Work required:
The full set of records is to be reproduced verbatim.

Excerpted data:
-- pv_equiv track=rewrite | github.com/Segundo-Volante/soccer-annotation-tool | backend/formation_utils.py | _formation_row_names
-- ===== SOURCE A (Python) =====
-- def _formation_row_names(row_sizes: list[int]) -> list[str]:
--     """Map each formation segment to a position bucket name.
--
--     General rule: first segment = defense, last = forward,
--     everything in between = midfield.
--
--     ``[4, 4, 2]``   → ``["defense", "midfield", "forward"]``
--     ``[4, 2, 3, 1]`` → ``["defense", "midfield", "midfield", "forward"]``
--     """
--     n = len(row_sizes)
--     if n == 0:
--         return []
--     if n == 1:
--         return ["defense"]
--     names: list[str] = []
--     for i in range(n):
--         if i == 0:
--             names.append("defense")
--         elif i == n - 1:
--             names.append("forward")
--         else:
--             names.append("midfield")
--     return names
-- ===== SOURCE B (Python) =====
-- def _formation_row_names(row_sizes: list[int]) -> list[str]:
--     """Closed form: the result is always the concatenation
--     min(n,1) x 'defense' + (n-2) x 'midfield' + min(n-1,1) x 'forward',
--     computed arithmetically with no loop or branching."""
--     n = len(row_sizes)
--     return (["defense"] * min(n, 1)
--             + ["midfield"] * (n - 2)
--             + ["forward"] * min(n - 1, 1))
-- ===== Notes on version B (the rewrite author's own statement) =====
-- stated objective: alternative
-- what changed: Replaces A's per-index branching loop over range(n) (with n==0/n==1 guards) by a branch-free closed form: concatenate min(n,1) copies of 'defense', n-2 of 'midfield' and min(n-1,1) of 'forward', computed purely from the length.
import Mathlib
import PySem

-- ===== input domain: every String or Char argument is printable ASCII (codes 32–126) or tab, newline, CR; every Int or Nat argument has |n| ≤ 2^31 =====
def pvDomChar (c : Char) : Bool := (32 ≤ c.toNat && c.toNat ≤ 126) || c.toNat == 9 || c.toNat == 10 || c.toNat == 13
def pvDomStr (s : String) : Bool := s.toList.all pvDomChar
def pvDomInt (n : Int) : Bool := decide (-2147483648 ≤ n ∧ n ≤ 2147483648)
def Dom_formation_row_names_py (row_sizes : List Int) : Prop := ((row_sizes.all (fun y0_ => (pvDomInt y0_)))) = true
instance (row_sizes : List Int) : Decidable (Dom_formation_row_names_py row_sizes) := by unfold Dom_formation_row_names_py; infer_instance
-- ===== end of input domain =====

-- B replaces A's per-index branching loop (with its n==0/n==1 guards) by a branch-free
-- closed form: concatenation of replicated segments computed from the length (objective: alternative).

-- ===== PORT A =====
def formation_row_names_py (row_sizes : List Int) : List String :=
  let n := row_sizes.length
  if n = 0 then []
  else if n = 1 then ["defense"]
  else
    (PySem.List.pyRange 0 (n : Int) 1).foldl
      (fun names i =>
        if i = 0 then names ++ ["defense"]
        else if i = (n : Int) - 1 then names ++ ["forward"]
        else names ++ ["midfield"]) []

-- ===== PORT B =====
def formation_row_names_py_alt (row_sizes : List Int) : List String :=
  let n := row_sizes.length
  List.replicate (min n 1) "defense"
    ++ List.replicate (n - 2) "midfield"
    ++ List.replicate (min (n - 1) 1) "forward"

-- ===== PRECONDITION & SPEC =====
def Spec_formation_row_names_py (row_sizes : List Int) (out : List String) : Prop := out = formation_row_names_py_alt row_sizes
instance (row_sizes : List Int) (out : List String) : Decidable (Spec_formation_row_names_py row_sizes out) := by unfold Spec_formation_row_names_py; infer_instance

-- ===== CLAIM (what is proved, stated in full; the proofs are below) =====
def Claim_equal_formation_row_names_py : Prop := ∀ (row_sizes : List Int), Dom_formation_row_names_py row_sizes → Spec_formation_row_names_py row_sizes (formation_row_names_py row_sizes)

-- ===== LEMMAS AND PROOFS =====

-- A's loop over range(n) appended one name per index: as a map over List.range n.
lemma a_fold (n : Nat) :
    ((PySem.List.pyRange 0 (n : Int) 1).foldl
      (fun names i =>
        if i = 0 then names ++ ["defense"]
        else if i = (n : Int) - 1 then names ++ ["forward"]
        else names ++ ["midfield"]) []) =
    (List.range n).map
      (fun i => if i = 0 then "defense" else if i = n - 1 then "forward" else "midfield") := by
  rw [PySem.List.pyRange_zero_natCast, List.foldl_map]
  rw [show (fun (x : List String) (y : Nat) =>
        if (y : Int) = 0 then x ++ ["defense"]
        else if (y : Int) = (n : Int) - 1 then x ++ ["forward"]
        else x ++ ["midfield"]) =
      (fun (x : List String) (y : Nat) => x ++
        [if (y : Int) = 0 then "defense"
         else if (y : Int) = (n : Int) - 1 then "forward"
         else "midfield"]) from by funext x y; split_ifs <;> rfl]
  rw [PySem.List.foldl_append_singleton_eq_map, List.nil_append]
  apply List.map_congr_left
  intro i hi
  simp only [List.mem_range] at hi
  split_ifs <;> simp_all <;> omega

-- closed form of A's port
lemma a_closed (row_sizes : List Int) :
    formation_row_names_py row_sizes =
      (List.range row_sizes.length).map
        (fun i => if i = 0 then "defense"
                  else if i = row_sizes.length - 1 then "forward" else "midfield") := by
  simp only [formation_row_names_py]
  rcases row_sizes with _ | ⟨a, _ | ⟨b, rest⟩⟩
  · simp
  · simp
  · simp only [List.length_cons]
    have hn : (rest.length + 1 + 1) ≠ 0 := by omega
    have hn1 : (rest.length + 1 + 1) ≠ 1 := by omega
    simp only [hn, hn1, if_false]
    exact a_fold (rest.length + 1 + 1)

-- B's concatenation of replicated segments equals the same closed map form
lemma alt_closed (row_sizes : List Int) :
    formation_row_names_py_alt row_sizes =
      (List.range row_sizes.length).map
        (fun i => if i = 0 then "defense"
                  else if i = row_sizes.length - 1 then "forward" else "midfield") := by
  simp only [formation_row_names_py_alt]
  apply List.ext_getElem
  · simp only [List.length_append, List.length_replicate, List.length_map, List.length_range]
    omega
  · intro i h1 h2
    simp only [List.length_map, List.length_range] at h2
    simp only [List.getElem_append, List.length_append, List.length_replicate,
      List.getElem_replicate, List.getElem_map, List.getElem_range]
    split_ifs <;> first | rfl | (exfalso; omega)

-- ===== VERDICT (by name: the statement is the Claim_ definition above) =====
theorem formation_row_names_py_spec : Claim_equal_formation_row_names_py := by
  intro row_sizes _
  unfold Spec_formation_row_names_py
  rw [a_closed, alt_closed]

Response to the task:
-- pv_equiv track=rewrite | github.com/Segundo-Volante/soccer-annotation-tool | backend/formation_utils.py | _formation_row_names
-- ===== SOURCE A (Python) =====
-- def _formation_row_names(row_sizes: list[int]) -> list[str]:
--     """Map each formation segment to a position bucket name.
--
--     General rule: first segment = defense, last = forward,
--     everything in between = midfield.
--
--     ``[4, 4, 2]``   → ``["defense", "midfield", "forward"]``
--     ``[4, 2, 3, 1]`` → ``["defense", "midfield", "midfield", "forward"]``
--     """
--     n = len(row_sizes)
--     if n == 0:
--         return []
--     if n == 1:
--         return ["defense"]
--     names: list[str] = []
--     for i in range(n):
--         if i == 0:
--             names.append("defense")
--         elif i == n - 1:
--             names.append("forward")
--         else:
--             names.append("midfield")
--     return names
-- ===== SOURCE B (Python) =====
-- def _formation_row_names(row_sizes: list[int]) -> list[str]:
--     """Closed form: the result is always the concatenation
--     min(n,1) x 'defense' + (n-2) x 'midfield' + min(n-1,1) x 'forward',
--     computed arithmetically with no loop or branching."""
--     n = len(row_sizes)
--     return (["defense"] * min(n, 1)
--             + ["midfield"] * (n - 2)
--             + ["forward"] * min(n - 1, 1))
-- ===== Notes on version B (the rewrite author's own statement) =====
-- stated objective: alternative
-- what changed: Replaces A's per-index branching loop over range(n) (with n==0/n==1 guards) by a branch-free closed form: concatenate min(n,1) copies of 'defense', n-2 of 'midfield' and min(n-1,1) of 'forward', computed purely from the length.
import Mathlib
import PySem

-- ===== input domain: every String or Char argument is printable ASCII (codes 32–126) or tab, newline, CR; every Int or Nat argument has |n| ≤ 2^31 =====
def pvDomChar (c : Char) : Bool := (32 ≤ c.toNat && c.toNat ≤ 126) || c.toNat == 9 || c.toNat == 10 || c.toNat == 13
def pvDomStr (s : String) : Bool := s.toList.all pvDomChar
def pvDomInt (n : Int) : Bool := decide (-2147483648 ≤ n ∧ n ≤ 2147483648)
def Dom_formation_row_names_py (row_sizes : List Int) : Prop := ((row_sizes.all (fun y0_ => (pvDomInt y0_)))) = true
instance (row_sizes : List Int) : Decidable (Dom_formation_row_names_py row_sizes) := by unfold Dom_formation_row_names_py; infer_instance
-- ===== end of input domain =====

-- B replaces A's per-index branching loop (with its n==0/n==1 guards) by a branch-free
-- closed form: concatenation of replicated segments computed from the length (objective: alternative).

-- ===== PORT A =====
def formation_row_names_py (row_sizes : List Int) : List String :=
  let n := row_sizes.length
  if n = 0 then []
  else if n = 1 then ["defense"]
  else
    (PySem.List.pyRange 0 (n : Int) 1).foldl
      (fun names i =>
        if i = 0 then names ++ ["defense"]
        else if i = (n : Int) - 1 then names ++ ["forward"]
        else names ++ ["midfield"]) []

-- ===== PORT B =====
def formation_row_names_py_alt (row_sizes : List Int) : List String :=
  let n := row_sizes.length
  List.replicate (min n 1) "defense"
    ++ List.replicate (n - 2) "midfield"
    ++ List.replicate (min (n - 1) 1) "forward"

-- ===== PRECONDITION & SPEC =====
def Spec_formation_row_names_py (row_sizes : List Int) (out : List String) : Prop := out = formation_row_names_py_alt row_sizes
instance (row_sizes : List Int) (out : List String) : Decidable (Spec_formation_row_names_py row_sizes out) := by unfold Spec_formation_row_names_py; infer_instance

-- ===== CLAIM (what is proved, stated in full; the proofs are below) =====
def Claim_equal_formation_row_names_py : Prop := ∀ (row_sizes : List Int), Dom_formation_row_names_py row_sizes → Spec_formation_row_names_py row_sizes (formation_row_names_py row_sizes)

-- ===== LEMMAS AND PROOFS =====

-- A's loop over range(n) appended one name per index: as a map over List.range n.
lemma a_fold (n : Nat) :
    ((PySem.List.pyRange 0 (n : Int) 1).foldl
      (fun names i =>
        if i = 0 then names ++ ["defense"]
        else if i = (n : Int) - 1 then names ++ ["forward"]
        else names ++ ["midfield"]) []) =
    (List.range n).map
      (fun i => if i = 0 then "defense" else if i = n - 1 then "forward" else "midfield") := by
  rw [PySem.List.pyRange_zero_natCast, List.foldl_map]
  rw [show (fun (x : List String) (y : Nat) =>
        if (y : Int) = 0 then x ++ ["defense"]
        else if (y : Int) = (n : Int) - 1 then x ++ ["forward"]
        else x ++ ["midfield"]) =
      (fun (x : List String) (y : Nat) => x ++
        [if (y : Int) = 0 then "defense"
         else if (y : Int) = (n : Int) - 1 then "forward"
         else "midfield"]) from by funext x y; split_ifs <;> rfl]
  rw [PySem.List.foldl_append_singleton_eq_map, List.nil_append]
  apply List.map_congr_left
  intro i hi
  simp only [List.mem_range] at hi
  split_ifs <;> simp_all <;> omega

-- closed form of A's port
lemma a_closed (row_sizes : List Int) :
    formation_row_names_py row_sizes =
      (List.range row_sizes.length).map
        (fun i => if i = 0 then "defense"
                  else if i = row_sizes.length - 1 then "forward" else "midfield") := by
  simp only [formation_row_names_py]
  rcases row_sizes with _ | ⟨a, _ | ⟨b, rest⟩⟩
  · simp
  · simp
  · simp only [List.length_cons]
    have hn : (rest.length + 1 + 1) ≠ 0 := by omega
    have hn1 : (rest.length + 1 + 1) ≠ 1 := by omega
    simp only [hn, hn1, if_false]
    exact a_fold (rest.length + 1 + 1)

-- B's concatenation of replicated segments equals the same closed map form
lemma alt_closed (row_sizes : List Int) :
    formation_row_names_py_alt row_sizes =
      (List.range row_sizes.length).map
        (fun i => if i = 0 then "defense"
                  else if i = row_sizes.length - 1 then "forward" else "midfield") := by
  simp only [formation_row_names_py_alt]
  apply List.ext_getElem
  · simp only [List.length_append, List.length_replicate, List.length_map, List.length_range]
    omega
  · intro i h1 h2
    simp only [List.length_map, List.length_range] at h2
    simp only [List.getElem_append, List.length_append, List.length_replicate,
      List.getElem_replicate, List.getElem_map, List.getElem_range]
    split_ifs <;> first | rfl | (exfalso; omega)

-- ===== VERDICT (by name: the statement is the Claim_ definition above) =====
theorem formation_row_names_py_spec : Claim_equal_formation_row_names_py := by
  intro row_sizes _
  unfold Spec_formation_row_names_py
  rw [a_closed, alt_closed]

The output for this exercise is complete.